## REQUIRED ACTION
Lines where the string "right" appears are to be copied from the entries below.
Start of Block
-- pv_equiv track=rewrite | github.com/FlyBase/harvdev-utils | harvdev_utils/char_conversions/sub_sup_sgml_to_html.py | sub_sup_sgml_to_html
-- ===== SOURCE A (Python) =====
-- def sub_sup_sgml_to_html(input_string):
--     """A function to convert FlyBase up/down flags into html sub/superscript flags.
--     e.g. <up>hello</up> -> <sup>hello</sup>
--
--     Args:
--         input_string (str): The string containing FlyBase up/down flags to be converted.
--
--     Returns:
--         str: The same string as the input with the html sub/superscript flags.
--     """
--     sub_dict = {
--         '<down>': '<sub>',
--         '</down>': '</sub>',
--         '<up>': '<sup>',
--         '</up>': '</sup>'
--     }
--     substitution = input_string
--     for key in sub_dict.keys():
--         substitution = substitution.replace(key, sub_dict[key])
--
--     return substitution
-- ===== SOURCE B (Python) =====
-- def sub_sup_sgml_to_html(input_string):
--     """Single left-to-right scan: at each '<', try the four tags once and emit
--     the HTML replacement; otherwise copy the character. One pass instead of four."""
--     tags = {
--         '<down>': '<sub>',
--         '</down>': '</sub>',
--         '<up>': '<sup>',
--         '</up>': '</sup>'
--     }
--     out = []
--     i = 0
--     n = len(input_string)
--     while i < n:
--         if input_string[i] == '<':
--             for tag, rep in tags.items():
--                 if input_string.startswith(tag, i):
--                     out.append(rep)
--                     i += len(tag)
--                     break
--             else:
--                 out.append('<')
--                 i += 1
--         else:
--             out.append(input_string[i])
--             i += 1
--     return ''.join(out)
-- ===== Notes on version B (the rewrite author's own statement) =====
-- stated objective: alternative
-- what changed: Replaces A's four sequential full str.replace passes with a single left-to-right scan that matches any of the four tags at each candidate tag start and emits its replacement from a table built once.
import Mathlib
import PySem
End of Block
## EXERCISE SOLUTION
--     """Single left-to-right scan: at each '<', try the four tags once and emit
-- what changed: Replaces A's four sequential full str.replace passes with a single left-to-right scan that matches any of the four tags at each candidate tag start and emits its replacement from a table built once.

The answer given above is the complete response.